L’enseignement en ligne comme compromis
«Il n’y avait pas un refus massif de paiement de la troisième tranche pour la simple raison qu’on a assuré convenablement l’enseignement en ligne pour tous les niveaux, du primaire au baccalauréat en utilisant une application fiable permettant un suivi strict des élèves », avance-t-il. Et de poursuivre : « Les parents satisfaits de la qualité de l’enseignement dispensé n’ont pas contesté dans leur majorité le paiement de la troisième tranche ». Mourad Ghalleb explique que le respect des termes du contrat pédagogique et financier avec les parents lui a permis de dépasser la crise. A ses dires, il n’a licencié aucun des 600 employés de ses établissements.
Pour le directeur de l’établissement Al Andalous (Sfax), Hatem Kaabi, « il y a quelques chamboulements dans le paiement de la troisième tranche. Certains parents l’ont fait, d’autres pas totalement », regrette-t-il, en assurant qu’aucune pression n’a été exercée sur les parents à ce sujet. Dispensant un enseignement de la 7ème année au baccalauréat, l’établissement a aussi recouru à une application pour assurer la continuité des cours mais seulement pour les élèves de la 9ème année et du baccalauréat. « Une minorité d’élèves n’a pas suivi ces cours faute d’avoir une connexion internet », souligne-t-il. Des cours de rattrapage sont prévus pour les autres niveaux en septembre prochain.
La situation des établissements dépend de leur capacité à assurer les cours en ligne. « Certains établissements ont déjà investi dans l’enseignement en ligne et ont eu les moyens de continuer les cours. Par conséquent, le degré de la crise diffère d’un établissement à un autre et en fonction de la coopération des parents », déplore Latifa Boughattas. Selon la présidente de la Chambre nationale de l’enseignement privé, les demandes de paiement contestées sur les réseaux sociaux concernent les mois précédant le confinement, c’est-à-dire janvier, février et mars.« Dès le début de confinement, on a fait face au refus des parents de payer leurs anciennes dettes et par ricochet celles d’avril, mai et juin avec l’intention de ne jamais payer », regrette-t-elle.
L’Etat menace mais ne régule pas
La représentante de la Chambre nationale de l’enseignement privé évoque la situation précaire des 50 milles employés des établissements privés : « Rares sont ceux qui ont pu bénéficier de l’allocation de chômage technique », avance-t-elle. Elle espère une concertation prochaine avec le ministère de l’Education pour une reprise des cours en juin «afin de sauver le désastre financier des mois précédents », dit-elle.

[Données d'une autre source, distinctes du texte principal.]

-- pv_equiv track=rewrite | github.com/Turing-Machine-Tutor/Turing-Machine-Tutor | src/tests/TuringMachineController_Tests.py | is_0n1n
-- ===== SOURCE A (Python) =====
-- def is_0n1n(s):
--     if(len(s) < 2):
--         return False
--     elif(len(s) == 2 and s != "01"):
--         return False
--     elif(len(s) == 2 and s == "01"):
--         return True
--     st = s.split('01')
--     if(len(st) != 2):
--         return False
--     if(len(st[0]) != len(st[1])):
--         return False
--     for i in st[0]:
--         if i != '0':
--             return False
--     for i in st[1]:
--         if i != '1':
--             return False
--     return True
-- ===== SOURCE B (Python) =====
-- def is_0n1n(s):
--     n = len(s)
--     if n == 0 or n % 2 == 1:
--         return False
--     half = n // 2
--     return s == '0' * half + '1' * half
-- ===== Notes on version B (the rewrite author's own statement) =====
-- stated objective: simpler
-- what changed: Instead of splitting the input on the two-character separator and scanning both halves character-by-character, B builds the canonical zeros-then-ones string of the required length and compares it to the input in one shot.
import Mathlib
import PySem

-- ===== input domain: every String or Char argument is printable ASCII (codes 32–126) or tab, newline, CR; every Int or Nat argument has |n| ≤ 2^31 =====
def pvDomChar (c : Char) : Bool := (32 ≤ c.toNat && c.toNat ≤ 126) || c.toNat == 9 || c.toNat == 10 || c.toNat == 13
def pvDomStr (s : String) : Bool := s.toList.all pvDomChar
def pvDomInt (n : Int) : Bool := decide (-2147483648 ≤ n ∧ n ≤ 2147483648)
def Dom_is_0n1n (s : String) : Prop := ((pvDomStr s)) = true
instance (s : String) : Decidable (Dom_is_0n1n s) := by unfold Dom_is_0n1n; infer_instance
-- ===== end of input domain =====

-- B replaces A's split-on-separator-and-scan-both-halves check by building the canonical
-- zeros-then-ones string of the same length and comparing it to s in one shot (objective: simpler).


-- ===== PORT A =====
def is_0n1n (s : String) : Bool :=
  if PySem.Str.len s < 2 then false
  else if PySem.Str.len s == 2 && s != "01" then false
  else if PySem.Str.len s == 2 && s == "01" then true
  else
    -- st = s.split('01'); separator "01" is nonempty, so Python's split is Chars.splitOn
    let st := PySem.Chars.splitOn s.toList ['0', '1']
    if st.length != 2 then false
    else if (st.getD 0 []).length != (st.getD 1 []).length then false
    -- two early-return character loops, each = an `all` check
    else if !((st.getD 0 []).all (fun c => c == '0')) then false
    else if !((st.getD 1 []).all (fun c => c == '1')) then false
    else true

-- ===== PORT B =====
def is_0n1n_alt (s : String) : Bool :=
  let n := PySem.Str.len s
  if n == 0 || PySem.Int.mod n 2 == 1 then false
  else
    let half := PySem.Int.floordiv n 2
    s == String.ofList (List.replicate half.toNat '0' ++ List.replicate half.toNat '1')

-- ===== PRECONDITION & SPEC =====
def Spec_is_0n1n (s : String) (out : Bool) : Prop := out = is_0n1n_alt s
instance (s : String) (out : Bool) : Decidable (Spec_is_0n1n s out) := by unfold Spec_is_0n1n; infer_instance

-- ===== CLAIM (what is proved, stated in full; the proofs are below) =====
def Claim_equal_is_0n1n : Prop := ∀ (s : String), Dom_is_0n1n s → Spec_is_0n1n s (is_0n1n s)

-- ===== LEMMAS AND PROOFS =====

-- the canonical-form predicate both programs decide
def Canon (l : List Char) : Prop :=
  ∃ k : Nat, 1 ≤ k ∧ l = List.replicate k '0' ++ List.replicate k '1'

-- reference model of Chars.splitOn · ['0','1']
def pieces : List Char → List (List Char)
  | [] => [[]]
  | c :: rest =>
    if ['0', '1'].isPrefixOf (c :: rest) then [] :: pieces rest.tail
    else (pieces rest).modifyHead (c :: ·)
termination_by l => l.length
decreasing_by all_goals (simp only [List.length_tail, List.length_cons]; omega)

lemma pieces_ne_nil (l : List Char) : pieces l ≠ [] := by
  induction l using pieces.induct with
  | case1 => simp [pieces]
  | case2 c rest h ih => simp [pieces, h]
  | case3 c rest h ih =>
    rw [pieces, if_neg h]
    cases hp : pieces rest with
    | nil => exact absurd hp ih
    | cons p ps => simp

lemma go_eq : ∀ (fuel : Nat) (l cur : List Char) (acc : List (List Char)),
    l.length < fuel →
    PySem.Chars.splitOn.go ['0', '1'] fuel l cur acc =
      acc.reverse ++ (pieces l).modifyHead (cur.reverse ++ ·) := by
  intro fuel
  induction fuel with
  | zero => intro l cur acc h; omega
  | succ fuel ih =>
    intro l cur acc h
    cases l with
    | nil => simp [PySem.Chars.splitOn.go, pieces]
    | cons c rest =>
      rw [PySem.Chars.splitOn.go]
      by_cases hp : ['0', '1'].isPrefixOf (c :: rest)
      · cases rest with
        | nil => simp [List.isPrefixOf] at hp
        | cons d r' =>
          obtain ⟨h0, h1⟩ : '0' = c ∧ '1' = d := by simpa [List.isPrefixOf] using hp
          subst h0; subst h1
          rw [if_pos hp, pieces, if_pos hp]
          simp only [List.length_cons] at h
          rw [show List.drop (['0','1'] : List Char).length ('0' :: '1' :: r') = r' from rfl,
            ih r' [] (cur.reverse :: acc) (by omega)]
          rw [show ('1' :: r').tail = r' from rfl]
          cases hq : pieces r' with
          | nil => exact absurd hq (pieces_ne_nil r')
          | cons p ps => simp
      · rw [if_neg hp, pieces, if_neg hp,
          ih rest (c :: cur) acc (by simp at h ⊢; omega)]
        cases hq : pieces rest with
        | nil => exact absurd hq (pieces_ne_nil rest)
        | cons p ps => simp

lemma splitOn_eq_pieces (l : List Char) :
    PySem.Chars.splitOn l ['0', '1'] = pieces l := by
  rw [PySem.Chars.splitOn, go_eq (l.length + 1) l [] [] (by omega)]
  cases hq : pieces l with
  | nil => exact absurd hq (pieces_ne_nil l)
  | cons p ps => simp

def joinPieces : List (List Char) → List Char
  | [] => []
  | [p] => p
  | p :: ps => p ++ '0' :: '1' :: joinPieces ps

lemma joinPieces_modifyHead (c : Char) (p : List Char) (ps : List (List Char)) :
    joinPieces (List.modifyHead (c :: ·) (p :: ps)) = c :: joinPieces (p :: ps) := by
  cases ps <;> simp [joinPieces]

lemma joinPieces_pieces (l : List Char) : joinPieces (pieces l) = l := by
  induction l using pieces.induct with
  | case1 => simp [pieces, joinPieces]
  | case2 c rest hp ih =>
    rw [pieces, if_pos hp]
    cases rest with
    | nil => simp [List.isPrefixOf] at hp
    | cons d r' =>
      obtain ⟨h0, h1⟩ : '0' = c ∧ '1' = d := by simpa [List.isPrefixOf] using hp
      subst h0; subst h1
      simp only [List.tail_cons] at ih ⊢
      cases hq : pieces r' with
      | nil => exact absurd hq (pieces_ne_nil r')
      | cons p ps => rw [hq] at ih; simp [joinPieces, ih]
  | case3 c rest hp ih =>
    rw [pieces, if_neg hp]
    cases hq : pieces rest with
    | nil => exact absurd hq (pieces_ne_nil rest)
    | cons p ps => rw [hq] at ih; rw [joinPieces_modifyHead, ih]

lemma pieces_ones (j : Nat) : pieces (List.replicate j '1') = [List.replicate j '1'] := by
  induction j with
  | zero => simp [pieces]
  | succ j ih =>
    rw [List.replicate_succ, pieces, if_neg (by simp [List.isPrefixOf]), ih]
    simp

lemma pieces_canon (a b : Nat) :
    pieces (List.replicate a '0' ++ '0' :: '1' :: List.replicate b '1') =
      [List.replicate a '0', List.replicate b '1'] := by
  induction a with
  | zero =>
    rw [List.replicate_zero, List.nil_append, pieces,
      if_pos (by simp [List.isPrefixOf]), List.tail_cons, pieces_ones]
  | succ a ih =>
    obtain ⟨t, ht⟩ : ∃ t, List.replicate a '0' ++ '0' :: '1' :: List.replicate b '1' = '0' :: t := by
      cases a with
      | zero => exact ⟨'1' :: List.replicate b '1', rfl⟩
      | succ a => exact ⟨_, by rw [List.replicate_succ, List.cons_append]⟩
    rw [List.replicate_succ, List.cons_append, ht, pieces,
      if_neg (by simp [List.isPrefixOf]), ← ht, ih]
    simp

lemma fmod_two (n : Int) : n.fmod 2 = n % 2 := by
  rw [Int.fmod_eq_emod]; simp

lemma fdiv_two (n : Int) : n.fdiv 2 = n / 2 := by
  rw [Int.fdiv_eq_ediv]; simp

lemma canon_length {l : List Char} (h : Canon l) : 2 ≤ l.length ∧ l.length % 2 = 0 := by
  obtain ⟨k, hk, rfl⟩ := h
  simp; omega

lemma a_iff_canon (s : String) : is_0n1n s = true ↔ Canon s.toList := by
  unfold is_0n1n
  simp only [PySem.Str.len, splitOn_eq_pieces]
  by_cases h2 : ((s.toList.length : Int) < 2)
  · rw [if_pos h2]
    simp only [Bool.false_eq_true, false_iff]
    intro hc
    have := (canon_length hc).1
    omega
  · rw [if_neg h2]
    by_cases he : s.toList.length = 2
    · have e2 : (((s.toList.length : Int)) == 2) = true := by simp [he]
      by_cases hs : s = "01"
      · have c3 : (s == "01") = true := by simp [hs]
        have c2 : (s != "01") = false := by simp [hs]
        simp only [e2, c2, c3, Bool.and_false, Bool.and_self, Bool.false_eq_true, if_false,
          if_true, true_iff]
        exact ⟨1, le_refl 1, by rw [hs]; decide⟩
      · have c2 : (s != "01") = true := by simp [hs]
        simp only [e2, c2, Bool.and_self, Bool.true_and, if_true]
        simp only [Bool.false_eq_true, false_iff]
        rintro ⟨k, hk, hl⟩
        have hlen := congrArg List.length hl
        simp only [he, List.length_append, List.length_replicate] at hlen
        have hk1 : k = 1 := by omega
        subst hk1
        apply hs
        have := congrArg String.ofList hl
        simpa using this
    · have e2 : (((s.toList.length : Int)) == 2) = false := by
        simp only [beq_eq_false_iff_ne, ne_eq]
        exact_mod_cast he
      have hlen3 : 3 ≤ s.toList.length := by omega
      simp only [e2, Bool.false_and, Bool.false_eq_true, if_false]
      constructor
      · intro hA
        split_ifs at hA with h1 h2 h3 h4
        · simp only [Bool.not_eq_true, bne_eq_false_iff_eq] at h1
          obtain ⟨x, y, hp⟩ := List.length_eq_two.mp h1
          rw [hp] at h2 h3 h4
          simp at h2 h3 h4
          have hx : x = List.replicate x.length '0' := List.eq_replicate_of_mem h3
          have hy : y = List.replicate y.length '1' := List.eq_replicate_of_mem h4
          refine ⟨x.length + 1, by omega, ?_⟩
          have hj := joinPieces_pieces s.toList
          rw [hp] at hj
          simp only [joinPieces] at hj
          rw [← hj, List.replicate_succ', List.replicate_succ]
          conv_lhs => rw [hx, hy]
          simp [h2]
      · rintro ⟨k, hk, hl⟩
        have hlen := congrArg List.length hl
        simp only [List.length_append, List.length_replicate] at hlen
        obtain ⟨m, rfl⟩ : ∃ m, k = m + 2 := ⟨k - 2, by omega⟩
        have hform : s.toList =
            List.replicate (m + 1) '0' ++ '0' :: '1' :: List.replicate (m + 1) '1' := by
          rw [hl]
          rw [show (m + 2) = (m + 1) + 1 from rfl, List.replicate_succ' (n := m + 1) (a := '0'),
            List.replicate_succ (n := m + 1) (a := '1')]
          simp
        rw [hform, pieces_canon]
        simp [List.all_eq_true]

lemma b_iff_canon (s : String) : is_0n1n_alt s = true ↔ Canon s.toList := by
  unfold is_0n1n_alt
  simp only [PySem.Str.len, PySem.Int.mod, PySem.Int.floordiv, fmod_two, fdiv_two]
  split_ifs with h
  · simp only [Bool.false_eq_true, false_iff]
    intro hc
    obtain ⟨h2, hev⟩ := canon_length hc
    simp only [Bool.or_eq_true, beq_iff_eq] at h
    omega
  · simp only [Bool.or_eq_true, beq_iff_eq, not_or] at h
    obtain ⟨h0, hodd⟩ := h
    have hev : s.toList.length % 2 = 0 := by omega
    have hlen : 1 ≤ s.toList.length / 2 := by omega
    have htn : ((s.toList.length : Int) / 2).toNat = s.toList.length / 2 := by omega
    simp only [beq_iff_eq, htn]
    constructor
    · intro hs
      have hx := congrArg String.toList hs
      rw [String.toList_ofList] at hx
      exact ⟨s.toList.length / 2, hlen, hx⟩
    · rintro ⟨k, hk, hl⟩
      have hlk : s.toList.length = 2 * k := by rw [hl]; simp; omega
      have : s.toList.length / 2 = k := by omega
      rw [this]
      have := congrArg String.ofList hl
      simpa using this

-- ===== VERDICT (by name: the statement is the Claim_ definition above) =====
theorem is_0n1n_spec : Claim_equal_is_0n1n := by
  intro s _
  unfold Spec_is_0n1n
  have := (a_iff_canon s).trans (b_iff_canon s).symm
  cases hA : is_0n1n s <;> cases hB : is_0n1n_alt s <;> simp_all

« Nous contribuons à prendre en charge une un nombre d’élèves en croissance continue. Nous faisons partie du système. Hélas, l’Etat nous a ignorés et n’a pas pris en compte le fait que nous reposons sur un système économique pour assurer notre mission pédagogique. Nous devons clore cette année scolaire en tenant les conseils de classe et en émettant les bulletins scolaires, mais avec quels moyens ?! », s’indigne-t-elle avant d’ajouter : « Si la polémique s’est tassée, c’est parce que nous avons arrêté de demander le paiement. On verra comment l’Etat compte remédier à cette crise».
Après avoir déclaré que les relations contractuelles financières entre institutions privées et parents d’élèves ne font pas partie des prérogatives du ministère, le ministre de l’Education s’est montré plus impliqué en assurant que l’Etat a joué son rôle de régulateur et s’est montré compréhensif de la fragilité du modèle économique de établissements privés. Il a également affirmé : « si le contrat financier liant les parents aux institutions privées devient un moyen de pression sur les élèves, des mesures coercitives sont prévues allant jusqu’à la suppression des autorisations».